-- pv_equiv track=rewrite | github.com/worms618/AoC2021 | src/day8/day8.py | groupSegmentLengthsWithNums
-- ===== SOURCE A (Python) =====
-- def groupSegmentLengthsWithNums(nums, segmentsPerNum):
--     segmentLengthsWithNums = dict()
--
--     for num in nums:
--         segmentLength = len(segmentsPerNum[num])
--         if not (segmentLength in segmentLengthsWithNums):
--             segmentLengthsWithNums.setdefault(segmentLength, [])
--         segmentLengthsWithNums[segmentLength].append(num)
--
--     return segmentLengthsWithNums
-- ===== SOURCE B (Python) =====
-- def groupSegmentLengthsWithNums(nums, segmentsPerNum):
--     lengths = [len(segmentsPerNum[num]) for num in nums]
--     keys = list(dict.fromkeys(lengths))
--     return {k: [n for n, l in zip(nums, lengths) if l == k] for k in keys}
-- ===== Notes on version B (the rewrite author's own statement) =====
-- stated objective: alternative
-- what changed: B replaces A's single appending pass into a dict by three declarative passes: map nums to their segment lengths, dedup the lengths for the first-occurrence key order, then build each group with a per-key filter over the zipped (num, length) list.
import Mathlib
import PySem

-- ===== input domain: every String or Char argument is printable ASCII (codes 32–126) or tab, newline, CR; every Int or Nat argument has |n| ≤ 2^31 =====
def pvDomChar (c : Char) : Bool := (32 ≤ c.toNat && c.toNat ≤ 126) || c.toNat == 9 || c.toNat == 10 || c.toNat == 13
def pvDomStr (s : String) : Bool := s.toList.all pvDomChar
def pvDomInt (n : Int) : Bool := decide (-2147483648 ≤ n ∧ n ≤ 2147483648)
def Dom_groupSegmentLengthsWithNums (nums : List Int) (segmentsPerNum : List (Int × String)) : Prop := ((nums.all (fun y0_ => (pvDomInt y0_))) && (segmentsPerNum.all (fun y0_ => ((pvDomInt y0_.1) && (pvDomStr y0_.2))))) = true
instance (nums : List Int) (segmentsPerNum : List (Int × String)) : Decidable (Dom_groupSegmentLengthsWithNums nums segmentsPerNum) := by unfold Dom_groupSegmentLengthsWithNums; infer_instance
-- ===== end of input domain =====

-- B groups by mapping to lengths, deduping the keys, then filtering per key, instead of A's
-- single appending pass into a dict (objective: alternative decomposition, same result).
-- ===== PORT A =====
def groupSegmentLengthsWithNums (nums : List Int) (segmentsPerNum : List (Int × String)) : List (Int × List Int) :=
  let spn : PySem.Dict Int String := PySem.Dict.mk segmentsPerNum
  (nums.foldl (fun d num =>
    let segmentLength : Int := PySem.Str.len ((PySem.Dict.get? spn num).getD "")
    let d := if !(PySem.Dict.contains d segmentLength) then PySem.Dict.setdefault d segmentLength [] else d
    PySem.Dict.modify d segmentLength [] (· ++ [num])) PySem.Dict.empty).items

-- ===== PORT B =====
def groupSegmentLengthsWithNums_alt (nums : List Int) (segmentsPerNum : List (Int × String)) : List (Int × List Int) :=
  let spn : PySem.Dict Int String := PySem.Dict.mk segmentsPerNum
  let lengths : List Int := nums.map (fun num => PySem.Str.len ((PySem.Dict.get? spn num).getD ""))
  let keys : List Int := PySem.List.dedup lengths
  keys.map (fun k => (k, ((nums.zip lengths).filter (fun p => p.2 == k)).map Prod.fst))

-- ===== PRECONDITION & SPEC =====
-- Pre_ excludes exactly the inputs where some num is missing from the dict: there Python A raises KeyError.
def Pre_groupSegmentLengthsWithNums (nums : List Int) (segmentsPerNum : List (Int × String)) : Prop :=
  ∀ n ∈ nums, n ∈ segmentsPerNum.map Prod.fst
instance (nums : List Int) (segmentsPerNum : List (Int × String)) : Decidable (Pre_groupSegmentLengthsWithNums nums segmentsPerNum) := by unfold Pre_groupSegmentLengthsWithNums; infer_instance
def pvWitness_groupSegmentLengthsWithNums : List Int × (List (Int × String)) := ([1, 2, 1], [(1, "ab"), (2, "abc")])
def Spec_groupSegmentLengthsWithNums (nums : List Int) (segmentsPerNum : List (Int × String)) (out : List (Int × List Int)) : Prop := out = groupSegmentLengthsWithNums_alt nums segmentsPerNum
instance (nums : List Int) (segmentsPerNum : List (Int × String)) (out : List (Int × List Int)) : Decidable (Spec_groupSegmentLengthsWithNums nums segmentsPerNum out) := by unfold Spec_groupSegmentLengthsWithNums; infer_instance

-- ===== CLAIM (what is proved, stated in full; the proofs are below) =====
def Claim_equal_groupSegmentLengthsWithNums : Prop := ∀ (nums : List Int) (segmentsPerNum : List (Int × String)), Dom_groupSegmentLengthsWithNums nums segmentsPerNum → Pre_groupSegmentLengthsWithNums nums segmentsPerNum → Spec_groupSegmentLengthsWithNums nums segmentsPerNum (groupSegmentLengthsWithNums nums segmentsPerNum)

-- ===== LEMMAS AND PROOFS =====

-- A's loop body equals a plain 'modify (append num)' (the setdefault only pre-creates the key).
theorem pv_step_eq (d : PySem.Dict Int (List Int)) (k : Int) (n : Int) :
    (if !(PySem.Dict.contains d k) then PySem.Dict.setdefault d k [] else d).modify k [] (· ++ [n])
      = PySem.Dict.modify d k [] (· ++ [n]) := by
  by_cases h : PySem.Dict.contains d k = true
  · simp [h]
  · simp only [Bool.not_eq_true] at h
    simp only [h, Bool.not_false, if_pos]
    rw [PySem.Dict.setdefault_of_not_contains _ _ h]
    unfold PySem.Dict.modify
    rw [PySem.Dict.getD_insert_self, PySem.Dict.insert_insert_self,
        PySem.Dict.getD_of_not_contains _ _ h]

theorem pv_zip_filter (nums : List Int) (f : Int → Int) (k : Int) :
    ((nums.zip (nums.map f)).filter (fun p => p.2 == k)).map Prod.fst
      = nums.filter (fun n => f n == k) := by
  induction nums with
  | nil => rfl
  | cons x xs ih =>
    simp only [List.map_cons, List.zip_cons_cons, List.filter_cons]
    by_cases h : f x == k
    · simp [h, ih]
    · simp only [h] at *
      simpa using ih

theorem pv_pairs_filter (nums : List Int) (f : Int → Int) (k : Int) :
    (((nums.map (fun n => (f n, n))).filter (fun p => p.1 == k)).map Prod.snd)
      = nums.filter (fun n => f n == k) := by
  induction nums with
  | nil => rfl
  | cons x xs ih =>
    simp only [List.map_cons, List.filter_cons]
    by_cases h : f x == k
    · simp [h, ih]
    · simp only [h] at *
      simpa using ih

-- A's whole loop, characterised: items = deduped key list paired with the filtered groups.
theorem pv_loop_items (nums : List Int) (f : Int → Int) :
    (nums.foldl (fun d n => PySem.Dict.modify d (f n) [] (· ++ [n])) PySem.Dict.empty).items
      = (PySem.List.dedup (nums.map f)).map
          (fun k => (k, nums.filter (fun n => f n == k))) := by
  set D := nums.foldl (fun d n => PySem.Dict.modify d (f n) [] (· ++ [n])) PySem.Dict.empty with hD
  have hnd : D.keys.Nodup := by
    rw [hD]
    exact PySem.Dict.nodup_keys_foldl_modify_key nums f [] (fun d n => (· ++ [n])) _
      PySem.Dict.nodup_keys_empty
  have hkeys : D.keys = PySem.List.dedup (nums.map f) := by
    rw [hD, PySem.Dict.keys_foldl_modify_key]
    simp [PySem.Dict.keys_empty, PySem.Set.update_nil_left]
  have hget : ∀ k, D.getD k [] = nums.filter (fun n => f n == k) := by
    intro k
    have hfold : D = (nums.map (fun n => (f n, n))).foldl
        (fun d p => PySem.Dict.modify d p.1 [] (· ++ [p.2])) PySem.Dict.empty := by
      rw [hD, List.foldl_map]
    rw [hfold, PySem.Dict.getD_foldl_modify_append]
    rw [PySem.Dict.getD_empty]
    simp only [List.nil_append]
    exact pv_pairs_filter nums f k
  rw [PySem.Dict.items_eq_map_keys D hnd [], hkeys]
  exact List.map_congr_left (fun k _ => by rw [hget k])

-- ===== VERDICT (by name: the statement is the Claim_ definition above) =====
theorem groupSegmentLengthsWithNums_spec : Claim_equal_groupSegmentLengthsWithNums := by
  intro nums segmentsPerNum _ _
  unfold Spec_groupSegmentLengthsWithNums groupSegmentLengthsWithNums groupSegmentLengthsWithNums_alt
  set f : Int → Int := fun num =>
    PySem.Str.len ((PySem.Dict.get? (PySem.Dict.mk segmentsPerNum) num).getD "") with hf
  have hstep : (nums.foldl (fun d num =>
      let segmentLength : Int := f num
      let d := if !(PySem.Dict.contains d segmentLength) then PySem.Dict.setdefault d segmentLength [] else d
      PySem.Dict.modify d segmentLength [] (· ++ [num])) PySem.Dict.empty)
      = nums.foldl (fun d n => PySem.Dict.modify d (f n) [] (· ++ [n])) PySem.Dict.empty := by
    apply PySem.List.foldl_congr_mem
    intro d n _
    exact pv_step_eq d (f n) n
  simp only []
  rw [hstep, pv_loop_items nums f]
  rw [PySem.List.dedup_eq_ofList]
  apply List.map_congr_left
  intro k _
  rw [pv_zip_filter nums f k]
──────────────────────────────
▶ **ASSIGNED TASK**
From the line holding "rw [hD, List.foldl_map]" to the line holding "PySem.Str.len ((PySem.Dict.get? (PySem.Dict.mk", inclusive, restate each line above exactly as written.

▶ **FINAL ANSWER**
      rw [hD, List.foldl_map]
    rw [hfold, PySem.Dict.getD_foldl_modify_append]
    rw [PySem.Dict.getD_empty]
    simp only [List.nil_append]
    exact pv_pairs_filter nums f k
  rw [PySem.Dict.items_eq_map_keys D hnd [], hkeys]
  exact List.map_congr_left (fun k _ => by rw [hget k])

-- ===== VERDICT (by name: the statement is the Claim_ definition above) =====
theorem groupSegmentLengthsWithNums_spec : Claim_equal_groupSegmentLengthsWithNums := by
  intro nums segmentsPerNum _ _
  unfold Spec_groupSegmentLengthsWithNums groupSegmentLengthsWithNums groupSegmentLengthsWithNums_alt
  set f : Int → Int := fun num =>
    PySem.Str.len ((PySem.Dict.get? (PySem.Dict.mk segmentsPerNum) num).getD "") with hf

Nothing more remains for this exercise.